BEGIN Source material

-- pv_equiv track=rewrite | github.com/KacperKopiec/advent-of-code | 2024/day7/part1.py | all_possible
-- ===== SOURCE A (Python) =====
-- def all_possible(values):
--     res = []
--     for i in range(1 << (len(values) - 1)):
--         n = bin(i)[2:]
--         n = '0' * (len(values) - 1 - len(n)) + n
--         eq = values[0]
--         for i in range(len(n)):
--             match n[i]:
--                 case '0': eq += values[i + 1]
--                 case '1': eq *= values[i + 1]
--         res.append(eq)
--     return res
-- ===== SOURCE B (Python) =====
-- def all_possible(values):
--     res = [values[0]]
--     for v in values[1:]:
--         res = [r for p in res for r in (p + v, p * v)]
--     return res
-- ===== Notes on version B (the rewrite author's own statement) =====
-- stated objective: faster
-- what changed: Instead of enumerating all 2^(n-1) operator bit-strings and re-evaluating each expression from scratch, B grows the list of partial results incrementally, doubling it with p+v and p*v for each new value.
import Mathlib
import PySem

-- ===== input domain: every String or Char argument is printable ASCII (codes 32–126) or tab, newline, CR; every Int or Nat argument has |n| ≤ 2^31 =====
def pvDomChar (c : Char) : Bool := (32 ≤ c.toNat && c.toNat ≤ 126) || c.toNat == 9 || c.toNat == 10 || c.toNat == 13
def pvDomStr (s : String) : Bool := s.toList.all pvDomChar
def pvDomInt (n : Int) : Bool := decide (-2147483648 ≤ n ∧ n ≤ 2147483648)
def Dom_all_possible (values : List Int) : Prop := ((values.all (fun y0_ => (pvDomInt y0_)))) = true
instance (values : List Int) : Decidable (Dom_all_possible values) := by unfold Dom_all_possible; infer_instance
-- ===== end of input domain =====

-- B replaces A's per-bitmask re-evaluation by an incremental doubling of the partial-result
-- list (one +v / *v pair per new value), a different, intendedly faster algorithm.
-- ===== PORT A =====
-- helper: Python's bin(n)[2:] for n ≥ 1 (binary digits, most significant first)
def pyBinAux (n : Nat) : List Char :=
  if h : n = 0 then []
  else pyBinAux (n / 2) ++ [if n % 2 = 1 then '1' else '0']
  decreasing_by exact Nat.div_lt_self (Nat.pos_of_ne_zero h) (by omega)

-- helper: Python's bin(n)[2:] for n ≥ 0 (bin(0)[2:] = "0")
def pyBin (n : Nat) : List Char := if n = 0 then ['0'] else pyBinAux n

def all_possible (values : List Int) : List Int :=
  (PySem.List.pyRange 0 ((2 ^ (values.length - 1) : Nat) : Int) 1).foldl (fun res i =>
    let n0 := pyBin i.toNat
    let n := List.replicate (values.length - 1 - n0.length) '0' ++ n0
    let eq := (PySem.List.enumerate n).foldl (fun eq ic =>
      if ic.2 = '0' then eq + PySem.List.pyGetD values (ic.1 + 1) 0
      else if ic.2 = '1' then eq * PySem.List.pyGetD values (ic.1 + 1) 0
      else eq) (PySem.List.pyGetD values 0 0)
    res ++ [eq]) []

-- ===== PORT B =====
def all_possible_alt (values : List Int) : List Int :=
  match values with
  | [] => []
  | v0 :: rest => rest.foldl (fun res v => res.flatMap (fun p => [p + v, p * v])) [v0]

-- ===== PRECONDITION & SPEC =====
-- Pre_ excludes the empty list (A raises ValueError on the negative shift) and
-- single-element lists (A raises IndexError on values[1]).
def Pre_all_possible (values : List Int) : Prop := 2 ≤ values.length
instance (values : List Int) : Decidable (Pre_all_possible values) := by unfold Pre_all_possible; infer_instance
def pvWitness_all_possible : List Int := ([1, 2])

def Spec_all_possible (values : List Int) (out : List Int) : Prop := out = all_possible_alt values
instance (values : List Int) (out : List Int) : Decidable (Spec_all_possible values out) := by unfold Spec_all_possible; infer_instance

-- ===== CLAIM (what is proved, stated in full; the proofs are below) =====
def Claim_equal_all_possible : Prop := ∀ (values : List Int), Dom_all_possible values → Pre_all_possible values → Spec_all_possible values (all_possible values)

-- ===== LEMMAS AND PROOFS =====

-- left-to-right evaluation of v0 (op c) v over a bit-char/value pair list
def evalZ (a : Int) (l : List (Char × Int)) : Int :=
  l.foldl (fun eq cv => if cv.1 = '0' then eq + cv.2 else if cv.1 = '1' then eq * cv.2 else eq) a

-- the k-digit zero-padded binary representation, recursively
def bitsRec : Nat → Nat → List Char
  | 0, _ => []
  | k+1, i => bitsRec k (i / 2) ++ [if i % 2 = 1 then '1' else '0']

theorem length_bitsRec (k i : Nat) : (bitsRec k i).length = k := by
  induction k generalizing i with
  | zero => rfl
  | succ k ih => simp [bitsRec, ih]

theorem bitsRec_zero (k : Nat) : bitsRec k 0 = List.replicate k '0' := by
  induction k with
  | zero => rfl
  | succ k ih => simp [bitsRec, ih, List.replicate_succ']

theorem padded_eq_bitsRec (k i : Nat) (hk : 1 ≤ k) (hi : i < 2 ^ k) :
    List.replicate (k - (pyBin i).length) '0' ++ pyBin i = bitsRec k i := by
  induction k generalizing i with
  | zero => omega
  | succ k ih =>
    by_cases h2 : i < 2
    · interval_cases i
      · simp [pyBin, bitsRec, bitsRec_zero]
      · simp [pyBin, pyBinAux, bitsRec, bitsRec_zero]
    · have hi0 : i ≠ 0 := by omega
      have hq0 : i / 2 ≠ 0 := by omega
      have hpb : pyBin i = pyBin (i / 2) ++ [if i % 2 = 1 then '1' else '0'] := by
        rw [pyBin, pyBin, if_neg hi0, if_neg hq0, pyBinAux, dif_neg hi0]
      have hk1 : 1 ≤ k := by
        by_contra h
        have : k = 0 := by omega
        subst this
        omega
      have hq : i / 2 < 2 ^ k := Nat.div_lt_of_lt_mul (by
        have h21 : (2:Nat) ^ (k+1) = 2 ^ k * 2 := by ring
        omega)
      have := ih (i / 2) hk1 hq
      rw [hpb, bitsRec]
      simp only [List.length_append, List.length_singleton]
      rw [show k + 1 - ((pyBin (i / 2)).length + 1) = k - (pyBin (i / 2)).length by omega,
        ← List.append_assoc, this]

theorem bitsRec_double (k j b : Nat) (hb : b < 2) :
    bitsRec (k + 1) (2 * j + b) = bitsRec k j ++ [if b = 1 then '1' else '0'] := by
  have h1 : (2 * j + b) / 2 = j := by omega
  have h2 : (2 * j + b) % 2 = b := by omega
  rw [bitsRec, h1, h2]

theorem pvRangeTwoMul (m : Nat) :
    List.range (2 * m) = (List.range m).flatMap (fun j => [2 * j, 2 * j + 1]) := by
  induction m with
  | zero => rfl
  | succ m ih =>
    rw [show 2 * (m + 1) = (2 * m + 1) + 1 by ring, List.range_succ, List.range_succ,
      List.range_succ, ih]
    simp

theorem inner_eq (cs : List Char) (v0 : Int) (rest : List Int) (s : Nat) (a : Int)
    (h : s + cs.length ≤ rest.length) :
    (PySem.List.enumerate cs (s : Int)).foldl (fun eq ic =>
      if ic.2 = '0' then eq + PySem.List.pyGetD (v0 :: rest) (ic.1 + 1) 0
      else if ic.2 = '1' then eq * PySem.List.pyGetD (v0 :: rest) (ic.1 + 1) 0
      else eq) a = evalZ a (cs.zip (rest.drop s)) := by
  induction cs generalizing s a with
  | nil => simp [PySem.List.enumerate_nil, evalZ]
  | cons c cs ih =>
    have hs : s < rest.length := by simp at h; omega
    have hget : PySem.List.pyGetD (v0 :: rest) ((s : Int) + 1) 0 = rest[s] := by
      have : ((s : Int) + 1) = ((s + 1 : Nat) : Int) := by push_cast; ring
      rw [this, PySem.List.pyGetD_natCast]
      simp [List.getD, List.getElem?_cons_succ, List.getElem?_eq_getElem hs]
    have hdrop : rest.drop s = rest[s] :: rest.drop (s + 1) := List.drop_eq_getElem_cons hs
    have hcast : (s : Int) + 1 = ((s + 1 : Nat) : Int) := by push_cast; ring
    rw [PySem.List.enumerate_cons, List.foldl_cons, hget, hcast,
      ih (s + 1) _ (by simp at h ⊢; omega), hdrop, List.zip_cons_cons]
    simp [evalZ]

theorem evalZ_append (a : Int) (l : List (Char × Int)) (x : Char × Int) :
    evalZ a (l ++ [x]) =
      (if x.1 = '0' then evalZ a l + x.2 else if x.1 = '1' then evalZ a l * x.2 else evalZ a l) := by
  simp only [evalZ, List.foldl_append, List.foldl_cons, List.foldl_nil]

theorem inner_eq0 (cs : List Char) (v0 : Int) (rest : List Int) (a : Int)
    (h : cs.length ≤ rest.length) :
    (PySem.List.enumerate cs 0).foldl (fun eq ic =>
      if ic.2 = '0' then eq + PySem.List.pyGetD (v0 :: rest) (ic.1 + 1) 0
      else if ic.2 = '1' then eq * PySem.List.pyGetD (v0 :: rest) (ic.1 + 1) 0
      else eq) a = evalZ a (cs.zip rest) := by
  have := inner_eq cs v0 rest 0 a (by omega)
  simpa using this

theorem A_char (v0 : Int) (rest : List Int) :
    all_possible (v0 :: rest) =
      (List.range (2 ^ rest.length)).map (fun i => evalZ v0 ((bitsRec rest.length i).zip rest)) := by
  rcases rest with _ | ⟨r, rs⟩
  · have h1 : ((2 ^ (([v0] : List Int).length - 1) : Nat) : Int) = ((1 : Nat) : Int) := by norm_num
    rw [all_possible, h1, PySem.List.pyRange_zero_nat]
    have hp : pyBin 0 = ['0'] := rfl
    norm_num [hp, evalZ, bitsRec, PySem.List.enumerate_cons, PySem.List.enumerate_nil,
      PySem.List.pyGetD, PySem.List.pyGet?, PySem.List.pyIdx?]
  · have hlen : (v0 :: r :: rs).length - 1 = (r :: rs).length := by simp
    have h2 : ((2 ^ ((v0 :: r :: rs).length - 1) : Nat) : Int) =
        ((2 ^ (r :: rs).length : Nat) : Int) := by rw [hlen]
    rw [all_possible, h2, PySem.List.pyRange_zero_nat,
      PySem.List.foldl_append_singleton_eq_map, List.nil_append, List.map_map]
    refine List.map_congr_left (fun i hi => ?_)
    have hilt : i < 2 ^ (r :: rs).length := List.mem_range.mp hi
    simp only [Function.comp_apply, Int.toNat_natCast, hlen]
    rw [padded_eq_bitsRec (r :: rs).length i (by simp) hilt]
    rw [inner_eq0 _ v0 (r :: rs) _ (by simp [length_bitsRec])]
    rw [PySem.List.pyGetD_zero_cons]

theorem A_eq_B (rest : List Int) (v0 : Int) :
    all_possible (v0 :: rest) = all_possible_alt (v0 :: rest) := by
  induction rest using List.reverseRecOn with
  | nil => rw [A_char]; simp [all_possible_alt, evalZ, bitsRec]
  | append_singleton rs v ih =>
    have halt : all_possible_alt (v0 :: (rs ++ [v])) =
        (all_possible_alt (v0 :: rs)).flatMap (fun p => [p + v, p * v]) := by
      simp [all_possible_alt, List.foldl_append]
    rw [A_char, halt, ← ih, A_char, List.flatMap_map]
    have hlen : (rs ++ [v]).length = rs.length + 1 := by simp
    rw [hlen]
    have hpow : (2 : Nat) ^ (rs.length + 1) = 2 * 2 ^ rs.length := by ring
    rw [hpow, pvRangeTwoMul, List.map_flatMap, List.flatMap_def, List.flatMap_def]
    refine congrArg List.flatten (List.map_congr_left fun j hj => ?_)
    have hz : (bitsRec rs.length j).length = rs.length := length_bitsRec _ _
    have hb0 : bitsRec (rs.length + 1) (2 * j) = bitsRec rs.length j ++ ['0'] := by
      simpa using bitsRec_double rs.length j 0 (by omega)
    have hb1 : bitsRec (rs.length + 1) (2 * j + 1) = bitsRec rs.length j ++ ['1'] := by
      simpa using bitsRec_double rs.length j 1 (by omega)
    simp only [List.map_cons, List.map_nil, hb0, hb1, List.zip_append hz,
      List.zip_cons_cons, List.zip_nil_right, evalZ_append]
    simp

-- ===== VERDICT (by name: the statement is the Claim_ definition above) =====
theorem all_possible_spec : Claim_equal_all_possible := by
  intro values _ hpre
  match values with
  | v0 :: rest => exact A_eq_B rest v0
  | [] => simp [Pre_all_possible] at hpre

END Source material

Print exactly the lines above, starting at the line that contains "A_eq_B rest v0" and ending with the last line of the records, both included.

> [Solution to this problem]
  | v0 :: rest => exact A_eq_B rest v0
  | [] => simp [Pre_all_possible] at hpre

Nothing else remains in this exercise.